### Your instructions
Will you return, word for word, only the lines from the top of the data below down to and including the one with "-- the for-loop over"?

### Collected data
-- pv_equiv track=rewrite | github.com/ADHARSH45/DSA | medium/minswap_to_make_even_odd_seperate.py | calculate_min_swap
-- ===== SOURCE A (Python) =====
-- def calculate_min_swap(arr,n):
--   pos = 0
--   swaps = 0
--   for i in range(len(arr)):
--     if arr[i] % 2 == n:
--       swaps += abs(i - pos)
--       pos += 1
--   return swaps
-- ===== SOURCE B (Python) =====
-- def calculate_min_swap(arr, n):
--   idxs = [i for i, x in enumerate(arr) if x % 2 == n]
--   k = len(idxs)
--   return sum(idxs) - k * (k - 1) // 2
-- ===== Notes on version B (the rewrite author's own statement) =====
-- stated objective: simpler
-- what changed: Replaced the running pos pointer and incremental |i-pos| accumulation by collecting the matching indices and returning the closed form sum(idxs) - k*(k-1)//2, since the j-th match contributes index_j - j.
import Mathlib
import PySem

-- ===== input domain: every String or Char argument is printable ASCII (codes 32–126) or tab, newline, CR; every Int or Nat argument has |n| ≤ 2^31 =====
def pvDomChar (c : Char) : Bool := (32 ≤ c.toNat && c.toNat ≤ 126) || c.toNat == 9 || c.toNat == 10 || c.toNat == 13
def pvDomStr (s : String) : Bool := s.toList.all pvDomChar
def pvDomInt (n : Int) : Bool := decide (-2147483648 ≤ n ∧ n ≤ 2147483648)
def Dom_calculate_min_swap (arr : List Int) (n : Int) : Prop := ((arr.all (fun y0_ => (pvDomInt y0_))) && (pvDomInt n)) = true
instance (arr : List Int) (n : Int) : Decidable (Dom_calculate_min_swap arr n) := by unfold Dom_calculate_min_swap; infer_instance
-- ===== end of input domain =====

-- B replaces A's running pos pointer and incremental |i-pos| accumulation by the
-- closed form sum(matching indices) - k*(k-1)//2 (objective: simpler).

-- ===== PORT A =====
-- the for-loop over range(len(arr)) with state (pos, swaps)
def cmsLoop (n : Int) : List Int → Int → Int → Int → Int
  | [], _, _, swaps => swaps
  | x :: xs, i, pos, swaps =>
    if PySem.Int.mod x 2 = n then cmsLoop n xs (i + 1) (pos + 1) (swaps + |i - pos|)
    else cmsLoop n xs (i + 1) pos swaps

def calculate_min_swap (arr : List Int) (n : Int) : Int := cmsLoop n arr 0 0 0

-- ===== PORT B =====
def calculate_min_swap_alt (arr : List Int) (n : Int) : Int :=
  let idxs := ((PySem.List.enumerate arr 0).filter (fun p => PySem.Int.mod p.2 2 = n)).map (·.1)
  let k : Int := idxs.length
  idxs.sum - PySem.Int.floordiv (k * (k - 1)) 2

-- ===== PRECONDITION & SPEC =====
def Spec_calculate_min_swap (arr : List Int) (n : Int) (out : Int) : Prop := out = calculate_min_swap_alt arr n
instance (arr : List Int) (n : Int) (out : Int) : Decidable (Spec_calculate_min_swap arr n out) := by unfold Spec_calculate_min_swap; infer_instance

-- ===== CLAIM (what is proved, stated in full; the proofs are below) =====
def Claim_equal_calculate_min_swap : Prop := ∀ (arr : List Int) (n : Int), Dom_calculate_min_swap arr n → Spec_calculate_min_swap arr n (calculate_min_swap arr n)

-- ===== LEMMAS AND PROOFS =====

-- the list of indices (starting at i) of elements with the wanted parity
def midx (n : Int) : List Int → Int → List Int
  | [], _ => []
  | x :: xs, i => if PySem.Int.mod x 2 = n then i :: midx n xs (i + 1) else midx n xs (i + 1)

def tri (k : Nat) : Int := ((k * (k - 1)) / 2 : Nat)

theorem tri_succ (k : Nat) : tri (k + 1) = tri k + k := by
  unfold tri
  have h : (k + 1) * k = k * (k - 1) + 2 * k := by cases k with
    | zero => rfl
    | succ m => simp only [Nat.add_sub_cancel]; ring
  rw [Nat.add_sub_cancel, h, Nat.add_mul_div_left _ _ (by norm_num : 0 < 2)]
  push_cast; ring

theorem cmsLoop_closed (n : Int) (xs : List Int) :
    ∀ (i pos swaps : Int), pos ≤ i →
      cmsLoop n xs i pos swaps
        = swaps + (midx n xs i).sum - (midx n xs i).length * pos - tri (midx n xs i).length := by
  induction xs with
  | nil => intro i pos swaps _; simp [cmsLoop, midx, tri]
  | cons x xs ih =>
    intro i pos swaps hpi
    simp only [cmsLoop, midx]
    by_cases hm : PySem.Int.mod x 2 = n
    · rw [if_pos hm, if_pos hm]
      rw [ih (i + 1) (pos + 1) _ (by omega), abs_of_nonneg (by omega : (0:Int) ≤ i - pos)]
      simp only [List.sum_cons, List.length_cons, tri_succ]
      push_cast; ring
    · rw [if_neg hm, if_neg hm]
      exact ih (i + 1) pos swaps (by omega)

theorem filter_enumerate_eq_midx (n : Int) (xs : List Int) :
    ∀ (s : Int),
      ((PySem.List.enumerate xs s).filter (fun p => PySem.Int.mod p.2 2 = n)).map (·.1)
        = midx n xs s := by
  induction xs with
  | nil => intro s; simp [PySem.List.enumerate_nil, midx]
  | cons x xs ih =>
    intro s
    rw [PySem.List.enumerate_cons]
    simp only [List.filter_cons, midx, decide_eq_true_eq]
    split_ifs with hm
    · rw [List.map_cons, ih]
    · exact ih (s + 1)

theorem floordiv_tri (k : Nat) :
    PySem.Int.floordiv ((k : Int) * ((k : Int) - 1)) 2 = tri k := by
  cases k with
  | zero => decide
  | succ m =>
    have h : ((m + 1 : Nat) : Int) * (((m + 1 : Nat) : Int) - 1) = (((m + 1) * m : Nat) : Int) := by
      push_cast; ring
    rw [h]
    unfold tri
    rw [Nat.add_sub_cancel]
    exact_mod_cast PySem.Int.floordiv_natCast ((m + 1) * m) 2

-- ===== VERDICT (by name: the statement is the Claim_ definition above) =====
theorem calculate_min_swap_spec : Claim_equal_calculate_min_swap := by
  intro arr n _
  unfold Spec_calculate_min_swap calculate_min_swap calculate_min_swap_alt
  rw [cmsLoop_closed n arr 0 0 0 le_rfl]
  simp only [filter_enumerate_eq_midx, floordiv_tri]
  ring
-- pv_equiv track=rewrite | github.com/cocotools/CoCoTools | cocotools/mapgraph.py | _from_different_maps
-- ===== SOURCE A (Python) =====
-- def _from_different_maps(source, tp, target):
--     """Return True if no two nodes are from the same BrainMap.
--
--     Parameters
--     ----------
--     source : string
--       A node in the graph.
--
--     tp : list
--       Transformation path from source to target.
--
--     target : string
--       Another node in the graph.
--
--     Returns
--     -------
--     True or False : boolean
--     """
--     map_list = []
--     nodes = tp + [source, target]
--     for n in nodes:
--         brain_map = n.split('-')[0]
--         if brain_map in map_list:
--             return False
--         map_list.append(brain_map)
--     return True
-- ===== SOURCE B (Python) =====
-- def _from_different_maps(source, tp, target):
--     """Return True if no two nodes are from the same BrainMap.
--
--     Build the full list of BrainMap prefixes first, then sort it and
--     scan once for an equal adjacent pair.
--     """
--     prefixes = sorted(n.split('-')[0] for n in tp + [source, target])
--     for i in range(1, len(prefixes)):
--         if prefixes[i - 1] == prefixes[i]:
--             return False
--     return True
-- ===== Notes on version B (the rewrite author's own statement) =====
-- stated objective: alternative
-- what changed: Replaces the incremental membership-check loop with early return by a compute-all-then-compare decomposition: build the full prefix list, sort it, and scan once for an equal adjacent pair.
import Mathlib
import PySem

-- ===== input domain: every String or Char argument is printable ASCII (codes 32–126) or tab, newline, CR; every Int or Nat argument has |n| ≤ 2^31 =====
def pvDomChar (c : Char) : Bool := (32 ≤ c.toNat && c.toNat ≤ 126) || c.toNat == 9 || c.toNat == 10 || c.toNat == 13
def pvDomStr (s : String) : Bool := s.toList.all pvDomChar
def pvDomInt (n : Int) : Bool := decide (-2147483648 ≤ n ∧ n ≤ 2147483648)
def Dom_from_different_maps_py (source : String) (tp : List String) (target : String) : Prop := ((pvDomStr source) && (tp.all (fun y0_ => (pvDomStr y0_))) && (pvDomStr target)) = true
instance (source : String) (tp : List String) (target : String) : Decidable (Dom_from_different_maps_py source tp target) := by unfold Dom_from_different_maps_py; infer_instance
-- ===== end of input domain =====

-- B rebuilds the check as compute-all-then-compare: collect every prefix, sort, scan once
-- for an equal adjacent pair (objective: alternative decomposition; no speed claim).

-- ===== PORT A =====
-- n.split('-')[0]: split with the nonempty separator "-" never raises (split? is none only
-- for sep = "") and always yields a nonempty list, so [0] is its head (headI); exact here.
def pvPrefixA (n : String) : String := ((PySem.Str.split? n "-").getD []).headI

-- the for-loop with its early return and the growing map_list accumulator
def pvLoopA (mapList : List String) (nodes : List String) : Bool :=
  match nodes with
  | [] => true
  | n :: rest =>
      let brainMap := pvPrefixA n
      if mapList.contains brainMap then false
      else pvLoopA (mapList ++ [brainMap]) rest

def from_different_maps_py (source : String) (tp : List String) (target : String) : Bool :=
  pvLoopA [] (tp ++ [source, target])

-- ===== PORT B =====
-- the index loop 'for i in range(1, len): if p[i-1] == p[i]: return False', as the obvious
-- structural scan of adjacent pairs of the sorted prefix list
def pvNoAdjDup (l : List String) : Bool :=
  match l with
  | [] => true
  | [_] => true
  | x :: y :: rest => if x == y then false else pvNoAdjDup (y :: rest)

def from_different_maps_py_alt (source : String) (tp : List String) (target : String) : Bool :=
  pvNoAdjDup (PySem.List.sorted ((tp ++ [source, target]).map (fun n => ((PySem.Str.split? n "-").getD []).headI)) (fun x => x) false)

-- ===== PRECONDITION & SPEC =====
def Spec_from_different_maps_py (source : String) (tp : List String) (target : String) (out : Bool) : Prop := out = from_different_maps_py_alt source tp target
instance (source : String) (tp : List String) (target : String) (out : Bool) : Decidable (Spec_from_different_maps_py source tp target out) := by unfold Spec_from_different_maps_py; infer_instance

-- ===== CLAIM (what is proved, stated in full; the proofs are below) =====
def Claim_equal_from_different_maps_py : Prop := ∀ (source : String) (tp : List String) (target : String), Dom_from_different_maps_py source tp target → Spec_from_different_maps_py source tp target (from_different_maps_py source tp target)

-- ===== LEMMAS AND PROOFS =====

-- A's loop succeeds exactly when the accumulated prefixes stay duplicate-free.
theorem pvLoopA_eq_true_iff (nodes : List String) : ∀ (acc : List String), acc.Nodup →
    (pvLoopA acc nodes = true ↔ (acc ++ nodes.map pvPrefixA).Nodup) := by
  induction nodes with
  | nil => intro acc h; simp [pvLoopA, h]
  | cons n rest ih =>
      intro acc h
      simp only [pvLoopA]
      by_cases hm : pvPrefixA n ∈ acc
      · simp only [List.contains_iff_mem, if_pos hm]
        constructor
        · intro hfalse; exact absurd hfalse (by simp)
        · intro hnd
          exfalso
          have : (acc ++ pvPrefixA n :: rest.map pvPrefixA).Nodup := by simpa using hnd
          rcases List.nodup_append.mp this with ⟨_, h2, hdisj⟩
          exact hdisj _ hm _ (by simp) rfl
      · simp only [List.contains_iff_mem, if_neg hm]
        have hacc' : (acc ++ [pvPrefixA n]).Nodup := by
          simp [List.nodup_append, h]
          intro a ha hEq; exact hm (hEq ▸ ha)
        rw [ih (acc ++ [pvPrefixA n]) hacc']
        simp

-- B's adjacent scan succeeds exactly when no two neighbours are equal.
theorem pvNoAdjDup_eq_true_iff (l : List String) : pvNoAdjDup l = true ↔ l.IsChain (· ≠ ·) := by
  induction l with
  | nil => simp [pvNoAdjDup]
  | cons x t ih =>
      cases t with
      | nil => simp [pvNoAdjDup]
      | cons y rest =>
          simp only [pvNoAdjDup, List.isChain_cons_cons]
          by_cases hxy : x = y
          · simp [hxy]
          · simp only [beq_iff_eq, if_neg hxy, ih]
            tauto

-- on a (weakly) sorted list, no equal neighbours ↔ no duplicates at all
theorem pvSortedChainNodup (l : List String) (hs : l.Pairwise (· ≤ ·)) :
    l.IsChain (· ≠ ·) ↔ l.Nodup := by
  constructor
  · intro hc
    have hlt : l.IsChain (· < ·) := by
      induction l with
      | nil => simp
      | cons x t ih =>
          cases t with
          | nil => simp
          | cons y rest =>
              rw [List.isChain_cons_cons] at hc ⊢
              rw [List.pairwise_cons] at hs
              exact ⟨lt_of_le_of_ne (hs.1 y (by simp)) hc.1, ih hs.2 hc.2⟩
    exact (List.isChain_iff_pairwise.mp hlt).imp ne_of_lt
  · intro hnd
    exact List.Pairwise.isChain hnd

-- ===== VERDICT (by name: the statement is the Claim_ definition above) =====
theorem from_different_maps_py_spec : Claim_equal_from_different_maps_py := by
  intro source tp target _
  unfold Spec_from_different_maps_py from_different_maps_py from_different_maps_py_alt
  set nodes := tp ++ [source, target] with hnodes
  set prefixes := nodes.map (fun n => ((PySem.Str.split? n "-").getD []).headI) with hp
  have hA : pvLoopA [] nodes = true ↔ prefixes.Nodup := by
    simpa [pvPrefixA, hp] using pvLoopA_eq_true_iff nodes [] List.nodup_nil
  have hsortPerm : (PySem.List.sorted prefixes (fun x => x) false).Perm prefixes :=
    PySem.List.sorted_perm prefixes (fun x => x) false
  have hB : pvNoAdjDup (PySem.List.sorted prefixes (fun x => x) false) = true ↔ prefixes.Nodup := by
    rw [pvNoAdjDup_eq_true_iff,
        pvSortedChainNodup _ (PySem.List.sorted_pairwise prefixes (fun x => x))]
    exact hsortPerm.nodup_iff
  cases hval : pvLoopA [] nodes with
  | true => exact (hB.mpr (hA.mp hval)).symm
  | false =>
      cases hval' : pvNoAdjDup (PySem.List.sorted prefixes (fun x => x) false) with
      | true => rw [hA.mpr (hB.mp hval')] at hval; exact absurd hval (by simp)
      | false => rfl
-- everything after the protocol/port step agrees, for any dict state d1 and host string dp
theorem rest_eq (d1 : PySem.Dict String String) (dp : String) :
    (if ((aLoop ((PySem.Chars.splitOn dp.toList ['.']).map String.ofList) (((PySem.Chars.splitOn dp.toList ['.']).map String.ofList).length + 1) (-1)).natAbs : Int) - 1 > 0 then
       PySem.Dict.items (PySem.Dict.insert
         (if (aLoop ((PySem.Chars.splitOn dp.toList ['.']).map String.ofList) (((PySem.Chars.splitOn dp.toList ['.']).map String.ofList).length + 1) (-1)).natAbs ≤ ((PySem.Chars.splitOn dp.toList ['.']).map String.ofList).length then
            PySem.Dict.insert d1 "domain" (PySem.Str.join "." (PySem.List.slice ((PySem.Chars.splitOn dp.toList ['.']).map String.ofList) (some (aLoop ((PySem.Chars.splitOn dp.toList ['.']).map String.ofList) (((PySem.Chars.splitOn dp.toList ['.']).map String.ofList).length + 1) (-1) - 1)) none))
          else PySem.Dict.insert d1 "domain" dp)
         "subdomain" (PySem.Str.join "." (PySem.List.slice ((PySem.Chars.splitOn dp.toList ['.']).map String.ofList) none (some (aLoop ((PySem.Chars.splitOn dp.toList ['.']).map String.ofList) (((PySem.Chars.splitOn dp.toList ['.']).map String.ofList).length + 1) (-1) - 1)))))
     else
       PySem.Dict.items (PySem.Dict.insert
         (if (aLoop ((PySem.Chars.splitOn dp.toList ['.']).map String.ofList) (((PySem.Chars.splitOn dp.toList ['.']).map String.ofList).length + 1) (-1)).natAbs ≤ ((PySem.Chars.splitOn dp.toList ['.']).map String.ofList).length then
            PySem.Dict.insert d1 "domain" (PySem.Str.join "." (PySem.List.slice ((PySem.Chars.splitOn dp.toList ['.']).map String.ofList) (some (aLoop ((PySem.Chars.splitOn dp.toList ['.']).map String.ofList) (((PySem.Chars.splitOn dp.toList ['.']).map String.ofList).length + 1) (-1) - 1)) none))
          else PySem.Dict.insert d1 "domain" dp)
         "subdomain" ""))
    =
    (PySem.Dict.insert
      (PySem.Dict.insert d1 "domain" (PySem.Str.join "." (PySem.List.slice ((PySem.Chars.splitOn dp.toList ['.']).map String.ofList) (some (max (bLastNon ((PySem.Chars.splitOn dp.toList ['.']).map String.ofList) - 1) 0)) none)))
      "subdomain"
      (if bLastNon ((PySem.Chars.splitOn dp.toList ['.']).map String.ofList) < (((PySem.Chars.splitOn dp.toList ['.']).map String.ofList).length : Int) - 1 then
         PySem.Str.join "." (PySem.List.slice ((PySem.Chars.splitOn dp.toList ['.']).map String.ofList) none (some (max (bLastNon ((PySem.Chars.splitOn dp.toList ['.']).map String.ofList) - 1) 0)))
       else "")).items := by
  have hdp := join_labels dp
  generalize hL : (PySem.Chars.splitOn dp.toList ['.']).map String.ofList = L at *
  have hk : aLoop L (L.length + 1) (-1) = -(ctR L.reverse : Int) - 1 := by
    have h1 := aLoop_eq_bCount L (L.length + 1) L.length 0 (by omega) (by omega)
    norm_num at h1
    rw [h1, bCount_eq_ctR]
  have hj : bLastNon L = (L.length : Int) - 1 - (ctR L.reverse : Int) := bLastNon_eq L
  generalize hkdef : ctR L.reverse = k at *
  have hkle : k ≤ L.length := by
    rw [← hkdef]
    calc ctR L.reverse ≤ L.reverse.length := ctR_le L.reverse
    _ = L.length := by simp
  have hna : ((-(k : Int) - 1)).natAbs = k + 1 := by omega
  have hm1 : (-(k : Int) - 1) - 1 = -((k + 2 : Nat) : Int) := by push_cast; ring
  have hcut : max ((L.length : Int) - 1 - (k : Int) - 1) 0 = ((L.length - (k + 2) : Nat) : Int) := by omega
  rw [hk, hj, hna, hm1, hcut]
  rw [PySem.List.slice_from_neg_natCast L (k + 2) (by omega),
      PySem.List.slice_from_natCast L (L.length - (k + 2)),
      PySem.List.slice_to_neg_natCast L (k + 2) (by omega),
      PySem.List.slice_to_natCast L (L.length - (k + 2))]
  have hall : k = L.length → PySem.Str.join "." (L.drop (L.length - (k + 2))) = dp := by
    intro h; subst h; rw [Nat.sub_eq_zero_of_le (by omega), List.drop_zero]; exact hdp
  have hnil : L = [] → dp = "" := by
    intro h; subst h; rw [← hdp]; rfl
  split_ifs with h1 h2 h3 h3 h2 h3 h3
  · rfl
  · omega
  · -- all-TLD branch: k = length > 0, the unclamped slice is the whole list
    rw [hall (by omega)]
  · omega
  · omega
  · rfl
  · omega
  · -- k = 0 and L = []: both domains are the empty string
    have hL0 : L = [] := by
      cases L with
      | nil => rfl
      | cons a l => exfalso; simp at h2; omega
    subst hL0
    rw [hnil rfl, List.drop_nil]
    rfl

### Exercise result
-- pv_equiv track=rewrite | github.com/ADHARSH45/DSA | medium/minswap_to_make_even_odd_seperate.py | calculate_min_swap
-- ===== SOURCE A (Python) =====
-- def calculate_min_swap(arr,n):
--   pos = 0
--   swaps = 0
--   for i in range(len(arr)):
--     if arr[i] % 2 == n:
--       swaps += abs(i - pos)
--       pos += 1
--   return swaps
-- ===== SOURCE B (Python) =====
-- def calculate_min_swap(arr, n):
--   idxs = [i for i, x in enumerate(arr) if x % 2 == n]
--   k = len(idxs)
--   return sum(idxs) - k * (k - 1) // 2
-- ===== Notes on version B (the rewrite author's own statement) =====
-- stated objective: simpler
-- what changed: Replaced the running pos pointer and incremental |i-pos| accumulation by collecting the matching indices and returning the closed form sum(idxs) - k*(k-1)//2, since the j-th match contributes index_j - j.
import Mathlib
import PySem

-- ===== input domain: every String or Char argument is printable ASCII (codes 32–126) or tab, newline, CR; every Int or Nat argument has |n| ≤ 2^31 =====
def pvDomChar (c : Char) : Bool := (32 ≤ c.toNat && c.toNat ≤ 126) || c.toNat == 9 || c.toNat == 10 || c.toNat == 13
def pvDomStr (s : String) : Bool := s.toList.all pvDomChar
def pvDomInt (n : Int) : Bool := decide (-2147483648 ≤ n ∧ n ≤ 2147483648)
def Dom_calculate_min_swap (arr : List Int) (n : Int) : Prop := ((arr.all (fun y0_ => (pvDomInt y0_))) && (pvDomInt n)) = true
instance (arr : List Int) (n : Int) : Decidable (Dom_calculate_min_swap arr n) := by unfold Dom_calculate_min_swap; infer_instance
-- ===== end of input domain =====

-- B replaces A's running pos pointer and incremental |i-pos| accumulation by the
-- closed form sum(matching indices) - k*(k-1)//2 (objective: simpler).

-- ===== PORT A =====
-- the for-loop over range(len(arr)) with state (pos, swaps)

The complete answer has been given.